Psalm 9:1-2
I will give thanks to You, O Lord, with my whole heart;
I will declare all Your marvelous works.
I will be glad and rejoice in You;
I will sing praise to Your name, O Most High.
Acts 3:1-10
Now Peter and John went up together to the temple at the ninth hour, the hour of prayer. A man lame from birth was being carried, whom people placed daily at the gate of the temple called Beautiful to ask alms from those who entered the temple. Seeing Peter and John about to go into the temple, he asked for alms. Peter, gazing at him with John, said, “Look at us.” So he paid attention to them, expecting to receive something from them.
Then Peter said, “I have no silver or gold, but I give you what I have. In the name of Jesus Christ of Nazareth, rise up and walk.” He took him by the right hand and raised him up. Immediately his feet and ankles were strengthened. Jumping up, he stood and walked and entered the temple with them, walking and jumping and praising God. All the people saw him walking and praising God. They knew that it was he who sat for alms at the Beautiful Gate of the temple. And they were filled with wonder and amazement at what happened to him.

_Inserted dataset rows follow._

-- pv_equiv track=rewrite | github.com/PeterEckmann1/aswg-pipeline | extractor/src/pdftools.py | _start_at_section
-- ===== SOURCE A (Python) =====
-- from string import ascii_letters, ascii_uppercase
--
-- def _start_at_section(text, terms):
--     final = ''
--     reading = False
--     for line in text.split('\n'):
--         cleaned = ''.join([char for char in line.rstrip().lstrip() if char in ascii_letters + ' ']).strip()
--         if cleaned in terms:
--             reading = True
--         if reading:
--             final += line + '\n'
--     return final
-- ===== SOURCE B (Python) =====
-- from string import ascii_letters, ascii_uppercase
--
-- def _clean(line):
--     return ''.join([char for char in line.rstrip().lstrip() if char in ascii_letters + ' ']).strip()
--
-- def _start_at_section(text, terms):
--     lines = text.split('\n')
--     i = next((k for k, line in enumerate(lines) if _clean(line) in terms), None)
--     if i is None:
--         return ''
--     return '\n'.join(lines[i:]) + '\n'
-- ===== Notes on version B (the rewrite author's own statement) =====
-- stated objective: simpler
-- what changed: Replaces A's stateful accumulate loop (reading flag + string +=) with locate-then-slice: find the index of the first matching line, then join the tail in one step.
import Mathlib
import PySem

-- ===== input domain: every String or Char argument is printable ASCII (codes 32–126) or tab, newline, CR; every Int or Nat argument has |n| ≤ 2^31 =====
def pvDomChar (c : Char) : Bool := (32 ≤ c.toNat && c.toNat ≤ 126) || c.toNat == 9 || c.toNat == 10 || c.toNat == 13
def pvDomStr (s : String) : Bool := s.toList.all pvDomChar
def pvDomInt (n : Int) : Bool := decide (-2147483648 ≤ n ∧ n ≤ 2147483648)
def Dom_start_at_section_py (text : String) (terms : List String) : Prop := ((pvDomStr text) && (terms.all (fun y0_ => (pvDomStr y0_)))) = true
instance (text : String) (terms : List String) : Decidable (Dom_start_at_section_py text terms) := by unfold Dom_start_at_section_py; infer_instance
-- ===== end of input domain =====

-- B replaces A's stateful accumulate loop with locate-then-slice (find first matching line, join the tail); objective: simpler.

-- `char in ascii_letters + ' '` (exact: ascii_letters is exactly a-z, A-Z)
def pvAllowed (c : Char) : Bool :=
  (('a' ≤ c && c ≤ 'z') || ('A' ≤ c && c ≤ 'Z')) || c == ' '

-- ===== PORT A =====
-- the loop body: state = (final as char list, reading); a faithful transliteration of A's for-loop
def pvStepA (terms : List String) (st : List Char × Bool) (line : String) : List Char × Bool :=
  let cleaned := PySem.Str.strip (String.ofList ((PySem.Str.lstrip (PySem.Str.rstrip line)).toList.filter pvAllowed))
  let reading := if terms.contains cleaned then true else st.2
  let final := if reading then st.1 ++ line.toList ++ ['\n'] else st.1
  (final, reading)

def start_at_section_py (text : String) (terms : List String) : String :=
  let r := ((PySem.Str.split? text "\n").getD [""]).foldl (pvStepA terms) ([], false)
  String.ofList r.1

-- ===== PORT B =====
def pvClean (line : String) : String :=
  PySem.Str.strip (String.ofList ((PySem.Str.lstrip (PySem.Str.rstrip line)).toList.filter pvAllowed))

def start_at_section_py_alt (text : String) (terms : List String) : String :=
  let lines := (PySem.Str.split? text "\n").getD [""]
  match lines.findIdx? (fun line => terms.contains (pvClean line)) with
  | none => ""
  | some i => PySem.Str.join "\n" (lines.drop i) ++ "\n"

-- ===== PRECONDITION & SPEC =====
def Spec_start_at_section_py (text : String) (terms : List String) (out : String) : Prop := out = start_at_section_py_alt text terms
instance (text : String) (terms : List String) (out : String) : Decidable (Spec_start_at_section_py text terms out) := by unfold Spec_start_at_section_py; infer_instance

-- ===== CLAIM (what is proved, stated in full; the proofs are below) =====
def Claim_equal_start_at_section_py : Prop := ∀ (text : String) (terms : List String), Dom_start_at_section_py text terms → Spec_start_at_section_py text terms (start_at_section_py text terms)

-- ===== LEMMAS AND PROOFS =====

-- once `reading` is true it stays true and every remaining line is appended
theorem pv_fold_true (terms : List String) (ls : List String) (acc : List Char) :
    (ls.foldl (pvStepA terms) (acc, true)).1
      = acc ++ (ls.map (fun l => l.toList ++ ['\n'])).flatten := by
  induction ls generalizing acc with
  | nil => simp
  | cons l ls ih =>
    simp only [List.foldl_cons, pvStepA]
    split <;> simp [ih, List.append_assoc]

-- from `reading = false`, the result is the flattened tail from the first matching line on
theorem pv_fold_false (terms : List String) (ls : List String) (acc : List Char) :
    (ls.foldl (pvStepA terms) (acc, false)).1
      = acc ++ (match ls.findIdx? (fun line => terms.contains (pvClean line)) with
                | none => []
                | some i => ((ls.drop i).map (fun l => l.toList ++ ['\n'])).flatten) := by
  induction ls generalizing acc with
  | nil => simp
  | cons l ls ih =>
    rw [List.foldl_cons, List.findIdx?_cons]
    by_cases h : terms.contains (pvClean l) = true
    · have hs : pvStepA terms (acc, false) l = (acc ++ (l.toList ++ ['\n']), true) := by
        simp only [pvStepA, pvClean] at h ⊢
        rw [h]
        simp [List.append_assoc]
      rw [hs, pv_fold_true]
      simp only [h]
      simp [List.append_assoc]
    · have hs : pvStepA terms (acc, false) l = (acc, false) := by
        simp only [pvStepA, pvClean] at h ⊢
        rw [Bool.not_eq_true] at h
        rw [h]
        simp
      rw [hs, ih]
      simp only [h]
      simp only [Bool.false_eq_true, if_false]
      cases hf : ls.findIdx? (fun line => terms.contains (pvClean line)) <;> simp

-- joining a nonempty list with '\n' and appending '\n' = flattening the lines each followed by '\n'
theorem pv_join_flatten (l : String) (ls : List String) :
    PySem.Chars.join ['\n'] ((l :: ls).map String.toList) ++ ['\n']
      = ((l :: ls).map (fun s => s.toList ++ ['\n'])).flatten := by
  induction ls generalizing l with
  | nil => simp [PySem.Chars.join_singleton]
  | cons m ls ih =>
    have h := ih m
    simp only [List.map_cons] at h ⊢
    rw [PySem.Chars.join_cons_cons]
    simp [List.append_assoc, h]

theorem pv_string_eq_of_toList {s t : String} (h : s.toList = t.toList) : s = t := by
  have h2 := congrArg String.ofList h
  simpa [String.ofList_toList] using h2

-- ===== VERDICT (by name: the statement is the Claim_ definition above) =====
theorem start_at_section_py_spec : Claim_equal_start_at_section_py := by
  intro text terms _
  unfold Spec_start_at_section_py start_at_section_py start_at_section_py_alt
  dsimp only
  set ls := (PySem.Str.split? text "\n").getD [""] with hls
  rw [pv_fold_false]
  cases hf : ls.findIdx? (fun line => terms.contains (pvClean line)) with
  | none => simp
  | some i =>
    simp only [List.nil_append]
    have hi : i < ls.length := by
      have := List.findIdx?_eq_some_iff_findIdx_eq.mp hf
      exact this.1
    have hdrop : ls.drop i ≠ [] := by
      simp [List.drop_eq_nil_iff]; omega
    obtain ⟨l, rest, hcons⟩ := List.exists_cons_of_ne_nil hdrop
    apply pv_string_eq_of_toList
    simp only [String.toList_ofList]
    rw [hcons]
    have : (PySem.Str.join "\n" (l :: rest) ++ "\n").toList
        = PySem.Chars.join ['\n'] ((l :: rest).map String.toList) ++ ['\n'] := by
      simp [PySem.Str.toList_join]
    rw [this, pv_join_flatten]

After those forty days he was taken up into the heavens and was seen no more, but the last thing he said to them was that they were to remain in Jerusalem and wait for what would come. What came was the Holy Spirit, filling them with courage and knowledge and the gift of God’s own power.
In the swirl of wild happenings that began after the Spirit’s arrival, this reading from Acts comes a few days after Pentecost Day itself and just before the reading we heard last week about how the believers gathered together and shared everything in common.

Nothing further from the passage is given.